The White House’s top political adviser told me this morning that President Obama is fighting for the same reforms as the Occupy Wall Street protesters and that a Republican presidential debate in New Hampshire tonight will highlight how Republicans are not.
“If you’re concerned about Wall Street and our financial system, the president is standing on the side of consumers and the middle class and a lot of these Republicans are basically saying, you know what, let’s go back to the same policies that led us to the great recession in the first place,” said David Plouffe, who ran the president’s 2008 campaign and now works in the White House.
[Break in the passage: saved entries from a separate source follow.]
-- pv_equiv track=rewrite | github.com/vishnuchakr/196-Homeworks | hw7.py | almost_product
-- ===== SOURCE A (Python) =====
-- def almost_product(arr):
--     toReturn = []
--     for i in range(0, len(arr)):
--         toAppend = 1
--         for j in range(0, len(arr)):
--             if arr[j] != arr[i]:
--                 toAppend *= arr[j]
--         toReturn.append(toAppend)
--     return toReturn
-- ===== SOURCE B (Python) =====
-- def almost_product(arr):
--     # Count each value once, take one product-per-distinct-value (v ** count),
--     # then prefix/suffix products over the distinct values give, for each value,
--     # the product of all elements with a different value, in O(n) multiplications.
--     counts = {}
--     for x in arr:
--         counts[x] = counts.get(x, 0) + 1
--     items = list(counts.items())
--     g = [v ** c for v, c in items]
--     pref = []
--     p = 1
--     for x in g:
--         pref.append(p)
--         p *= x
--     res = {}
--     s = 1
--     for (v, _c), pr, gv in zip(reversed(items), reversed(pref), reversed(g)):
--         res[v] = pr * s
--         s *= gv
--     return [res[x] for x in arr]
-- ===== Notes on version B (the rewrite author's own statement) =====
-- stated objective: faster
-- what changed: Replaces the quadratic per-element rescan by one counting pass, one power per distinct value, and prefix/suffix products over the distinct values, then a dict lookup per element.
import Mathlib
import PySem

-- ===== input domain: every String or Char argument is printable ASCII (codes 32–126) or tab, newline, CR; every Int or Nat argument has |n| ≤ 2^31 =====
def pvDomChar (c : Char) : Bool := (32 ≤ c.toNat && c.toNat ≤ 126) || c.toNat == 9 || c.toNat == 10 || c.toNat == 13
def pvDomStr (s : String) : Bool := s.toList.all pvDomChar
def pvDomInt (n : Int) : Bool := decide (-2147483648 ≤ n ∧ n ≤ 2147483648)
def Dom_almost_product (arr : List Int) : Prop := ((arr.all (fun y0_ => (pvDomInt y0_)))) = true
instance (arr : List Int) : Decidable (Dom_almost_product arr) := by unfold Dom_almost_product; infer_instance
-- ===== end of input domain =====

-- B replaces A's quadratic per-element rescan by counting, one power per distinct value,
-- and prefix/suffix products over the distinct values (objective: faster).


-- ===== PORT A =====
def almost_product (arr : List Int) : List Int :=
  (PySem.List.pyRange 0 (PySem.List.len arr) 1).foldl (fun toReturn i =>
    let toAppend := (PySem.List.pyRange 0 (PySem.List.len arr) 1).foldl (fun t j =>
      if PySem.List.pyGetD arr j 0 ≠ PySem.List.pyGetD arr i 0
      then t * PySem.List.pyGetD arr j 0 else t) 1
    toReturn ++ [toAppend]) []

-- ===== PORT B =====
def almost_product_alt (arr : List Int) : List Int :=
  let counts : PySem.Dict Int Int :=
    arr.foldl (fun d x => d.insert x (d.getD x 0 + 1)) PySem.Dict.empty
  let items := counts.items
  -- v ** c : every count c is a nonnegative int, so Python's ** is ^ on the Nat c.toNat
  let g := items.map (fun p => p.1 ^ p.2.toNat)
  let pref := (g.foldl (fun (st : List Int × Int) x => (st.1 ++ [st.2], st.2 * x)) ([], 1)).1
  let res := ((items.reverse.zip (pref.reverse.zip g.reverse)).foldl
      (fun (st : PySem.Dict Int Int × Int) t =>
        (st.1.insert t.1.1 (t.2.1 * st.2), st.2 * t.2.2)) (PySem.Dict.empty, 1)).1
  -- res[x]: every element of arr is a key of res, so Python's res[x] never raises
  arr.map (fun x => res.getD x 0)

-- ===== PRECONDITION & SPEC =====
def Spec_almost_product (arr : List Int) (out : List Int) : Prop := out = almost_product_alt arr
instance (arr : List Int) (out : List Int) : Decidable (Spec_almost_product arr out) := by unfold Spec_almost_product; infer_instance

-- ===== CLAIM (what is proved, stated in full; the proofs are below) =====
def Claim_equal_almost_product : Prop := ∀ (arr : List Int), Dom_almost_product arr → Spec_almost_product arr (almost_product arr)

-- ===== LEMMAS AND PROOFS =====

-- the common value: product of the elements of arr whose value differs from v
def pvExcl (arr : List Int) (v : Int) : Int := (arr.filter (fun x => x ≠ v)).prod

-- the per-distinct-value group product v ^ (count of v in arr)
def pvGf (arr : List Int) (w : Int) : Int := w ^ arr.count w

-- A's inner loop is a conditional product
theorem pvA_inner (arr : List Int) (v : Int) (a : Int) :
    arr.foldl (fun t x => if x ≠ v then t * x else t) a = a * pvExcl arr v := by
  induction arr generalizing a with
  | nil => simp [pvExcl]
  | cons y ys ih =>
      simp only [List.foldl_cons]
      rw [ih]
      split_ifs with h <;> simp [pvExcl, h, mul_assoc]

-- A computes the map of pvExcl
theorem pvA_eq (arr : List Int) : almost_product arr = arr.map (fun v => pvExcl arr v) := by
  unfold almost_product
  have h1 : ∀ i : Int, (PySem.List.pyRange 0 (PySem.List.len arr) 1).foldl
      (fun t j => if PySem.List.pyGetD arr j 0 ≠ PySem.List.pyGetD arr i 0
        then t * PySem.List.pyGetD arr j 0 else t) 1
      = pvExcl arr (PySem.List.pyGetD arr i 0) := by
    intro i
    rw [PySem.List.foldl_pyRange_zero_pyGetD arr 0
      (fun t x => if x ≠ PySem.List.pyGetD arr i 0 then t * x else t) 1]
    rw [pvA_inner]; ring
  simp only [h1]
  rw [PySem.List.foldl_append_singleton_eq_map
    (fun i => pvExcl arr (PySem.List.pyGetD arr i 0)), List.nil_append]
  have h2 : (fun i => pvExcl arr (PySem.List.pyGetD arr i 0))
      = (fun v => pvExcl arr v) ∘ (fun j => PySem.List.pyGetD arr j 0) := rfl
  rw [h2, ← List.map_map, PySem.List.map_pyGetD_pyRange_zero]

-- prefix-products helper (proof-side characterisation of B's first loop)
def pvPref (p : Int) : List Int → List Int
  | [] => []
  | x :: xs => p :: pvPref (p * x) xs

theorem pvPref_foldl (l : List Int) (acc : List Int) (p : Int) :
    (l.foldl (fun (st : List Int × Int) x => (st.1 ++ [st.2], st.2 * x)) (acc, p)).1
      = acc ++ pvPref p l := by
  induction l generalizing acc p with
  | nil => simp [pvPref]
  | cons x xs ih => simp [pvPref, ih]

theorem pvPref_append (p : Int) (l1 l2 : List Int) :
    pvPref p (l1 ++ l2) = pvPref p l1 ++ pvPref (p * l1.prod) l2 := by
  induction l1 generalizing p with
  | nil => simp [pvPref]
  | cons x xs ih => simp [pvPref, ih, mul_assoc]

theorem pvPref_length (p : Int) (l : List Int) : (pvPref p l).length = l.length := by
  induction l generalizing p with
  | nil => rfl
  | cons x xs ih => simp [pvPref, ih]

-- B's second loop: keys not occurring keep their binding
theorem pvFold_skip (ts : List ((Int × Int) × Int × Int)) (v : Int)
    (hv : v ∉ ts.map (fun t => t.1.1)) (d0 : PySem.Dict Int Int) (s0 : Int) :
    ((ts.foldl (fun (st : PySem.Dict Int Int × Int) t =>
        (st.1.insert t.1.1 (t.2.1 * st.2), st.2 * t.2.2)) (d0, s0)).1).getD v 0
      = d0.getD v 0 := by
  induction ts generalizing d0 s0 with
  | nil => rfl
  | cons t ts ih =>
      simp only [List.map_cons, List.mem_cons, not_or] at hv
      simp only [List.foldl_cons]
      rw [ih hv.2, PySem.Dict.getD_insert_of_ne _ _ _ hv.1]

theorem pvFold_hit (t1 t2 : List ((Int × Int) × Int × Int)) (t : (Int × Int) × Int × Int)
    (hv : t.1.1 ∉ t2.map (fun u => u.1.1)) (d0 : PySem.Dict Int Int) (s0 : Int) :
    (((t1 ++ t :: t2).foldl (fun (st : PySem.Dict Int Int × Int) u =>
        (st.1.insert u.1.1 (u.2.1 * st.2), st.2 * u.2.2)) (d0, s0)).1).getD t.1.1 0
      = t.2.1 * (s0 * (t1.map (fun u => u.2.2)).prod) := by
  induction t1 generalizing d0 s0 with
  | nil =>
      simp only [List.nil_append, List.foldl_cons]
      rw [pvFold_skip t2 t.1.1 hv, PySem.Dict.getD_insert_self]
      simp
  | cons u us ih =>
      simp only [List.cons_append, List.foldl_cons]
      rw [ih, List.map_cons, List.prod_cons]
      ring

-- the core counting identity: product over distinct values ≠ v of their group
-- products equals the product of the elements of arr that differ from v
theorem pvCore (arr : List Int) (v : Int) :
    (((PySem.Set.ofList arr).filter (fun w => w ≠ v)).map (pvGf arr)).prod
      = pvExcl arr v := by
  have he : ((PySem.Set.ofList arr).filter (fun w => decide (w ≠ v))).Nodup :=
    (PySem.Set.nodup_ofList arr).filter _
  rw [← List.prod_toFinset (pvGf arr) he]
  unfold pvExcl
  rw [Finset.prod_list_count (arr.filter (fun x => decide (x ≠ v)))]
  apply Finset.prod_congr
  · ext m
    simp [PySem.Set.mem_ofList]
  · intro m hm
    simp only [List.mem_toFinset, List.mem_filter] at hm
    rw [List.count_filter (p := fun x => decide (x ≠ v)) (a := m) (l := arr) hm.2]
    rfl

-- reversing an append-cons decomposition
theorem pvRevAC {α : Type} (l1 l2 : List α) (a : α) :
    (l1 ++ a :: l2).reverse = l2.reverse ++ a :: l1.reverse := by
  simp

-- B computes the map of pvExcl
theorem pvB_eq (arr : List Int) : almost_product_alt arr = arr.map (fun v => pvExcl arr v) := by
  simp only [almost_product_alt, PySem.Dict.foldl_insert_getD_add_one_eq_counter,
    PySem.Dict.items_counter, List.map_map]
  rw [pvPref_foldl _ [] 1, List.nil_append]
  rw [show ((fun (p : Int × Int) => p.1 ^ p.2.toNat) ∘ fun k => (k, (List.count k arr : Int)))
      = pvGf arr from funext fun k => by simp [pvGf]]
  apply List.map_congr_left
  intro x hx
  have hxd : x ∈ PySem.Set.ofList arr := (PySem.Set.mem_ofList arr x).mpr hx
  obtain ⟨d1, d2, hd⟩ := List.append_of_mem hxd
  have hnd := PySem.Set.nodup_ofList arr
  rw [hd] at hnd
  obtain ⟨hnd1, hnd2, hdisj⟩ := List.nodup_append.mp hnd
  have hx1 : x ∉ d1 := fun h => hdisj x h x List.mem_cons_self rfl
  have hx2 : x ∉ d2 := (List.nodup_cons.mp hnd2).1
  rw [hd]
  simp only [List.map_append, List.map_cons]
  rw [pvPref_append]
  simp only [pvPref]
  rw [pvRevAC, pvRevAC, pvRevAC]
  rw [List.zip_append (by simp [pvPref_length]), List.zip_cons_cons]
  rw [List.zip_append (by simp [pvPref_length]), List.zip_cons_cons]
  rw [pvFold_hit _ _ _ (by
    rw [show (fun (u : (Int × Int) × Int × Int) => u.1.1) = Prod.fst ∘ Prod.fst from rfl,
      ← List.map_map, List.map_fst_zip (by simp [pvPref_length]), List.map_reverse,
      List.map_map]
    simp
    exact hx1)]
  rw [show (fun (u : (Int × Int) × Int × Int) => u.2.2) = Prod.snd ∘ Prod.snd from rfl,
    ← List.map_map, List.map_snd_zip (by simp [pvPref_length]),
    List.map_snd_zip (by simp [pvPref_length]), List.prod_reverse]
  have hc := pvCore arr x
  have f1 : List.filter (fun w => !decide (w = x)) d1 = d1 :=
    List.filter_eq_self.mpr (fun a ha => by simp; rintro rfl; exact hx1 ha)
  have f2 : List.filter (fun w => !decide (w = x)) d2 = d2 :=
    List.filter_eq_self.mpr (fun a ha => by simp; rintro rfl; exact hx2 ha)
  rw [hd, List.filter_append, List.filter_cons] at hc
  simp only [ne_eq, decide_not, f1, f2] at hc
  rw [if_neg (by simp)] at hc
  rw [List.map_append, List.prod_append] at hc
  simp only [one_mul]
  exact hc

-- ===== VERDICT (by name: the statement is the Claim_ definition above) =====
theorem almost_product_spec : Claim_equal_almost_product := by
  intro arr _
  unfold Spec_almost_product
  rw [pvA_eq, pvB_eq]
“The protests you’re seeing are the same conversations people are having in living rooms and kitchens all across America,” Plouffe. “People are very frustrated by an economy that does not reward hard work and responsibility, where Wall Street and Main Street don’t seem to play by the same set of rules. The question is, on Wall Street reform, which the president passed, for instance most of the Republicans in Congress and I believe all the Republicans on the stage tonight in New Hampshire, they want to unwind Wall Street reform.”
Republican presidential candidates will take part in a round table debate on the economy tonight in New Hampshire. The debate is sponsored by Bloomberg and The Washington Post.
But what can President Obama do about the flagging economy? Democrats will get a procedural vote in the Senate tonight on the president’s jobs plan. But without even unanimous support among Democrats, it is sure to fail. Plouffe said he looks forward to seeing lawmakers take a stand, even if the bill has no chance of advancing tonight.
“We’re going to get the vast vast majority of Democratic senators tonight,” said Plouffe. “We hope we get some Republican senators because the economy is far too weak. The question is are we going to do something about it or are we just going to sit back.”
Plouffe said this jobs bill is just the first chapter in President Obama’s plan. “We’re going to keep at it and make these members of the House and Senate vote whether they want to put teachers back to work, whether they want to give tax cuts to the middle class, whether they want to give tax cuts to veterans,” he said.
“By the end of the year the question for Washington, people in both parties is, are you going to be able to report back to your constituents that you did something to help the middle class, help the economy at a time when it direly needs it.”
This morning I asked President Obama’s top strategist about the phenomenon of Herman Cain, the former Godfather’s Pizza CEO who has been rising in Republican polls. Cain said in the New York Times that the game plan for his strategy comes directly from President Obama’s 2008 playbook.
Cain has called David Plouffe’s book on 2008, “Genius” and said, “I don’t have a problem taking a good idea and using it, even if it did come from Obama.”
“I’m not an expert in the Republican primary process. To use a baseball term here, we’re still in the first or second inning here. We’re still going to have a lot of twists and turns before early January here. What I do think George you’ll see on the stage in New Hampshire tonight is all the Republican candidates subscribing to the same economic policies that led to the Great Recession. They want to let Wall Street write their own rules, huge tax cuts for the wealthy and big corporations, not investing in things like education and rebuilding the country.”
Plouffe said there is no doubt the coming election will be close. I asked him about Vice President Biden’s recent suggestion that Republicans could beat President Obama.
“We’re going to have a close election,” said Plouffe. “Some things are not going to change between now and next november. We’re obviously in a tough economy. We’re going to have a very close election as most presidential elections are. So we’re going to have to fight for every vote and that’s what we’re going to do. But what the President is focused on is how do we put people back to work in the short term and how do we rebuild the country in the long term.”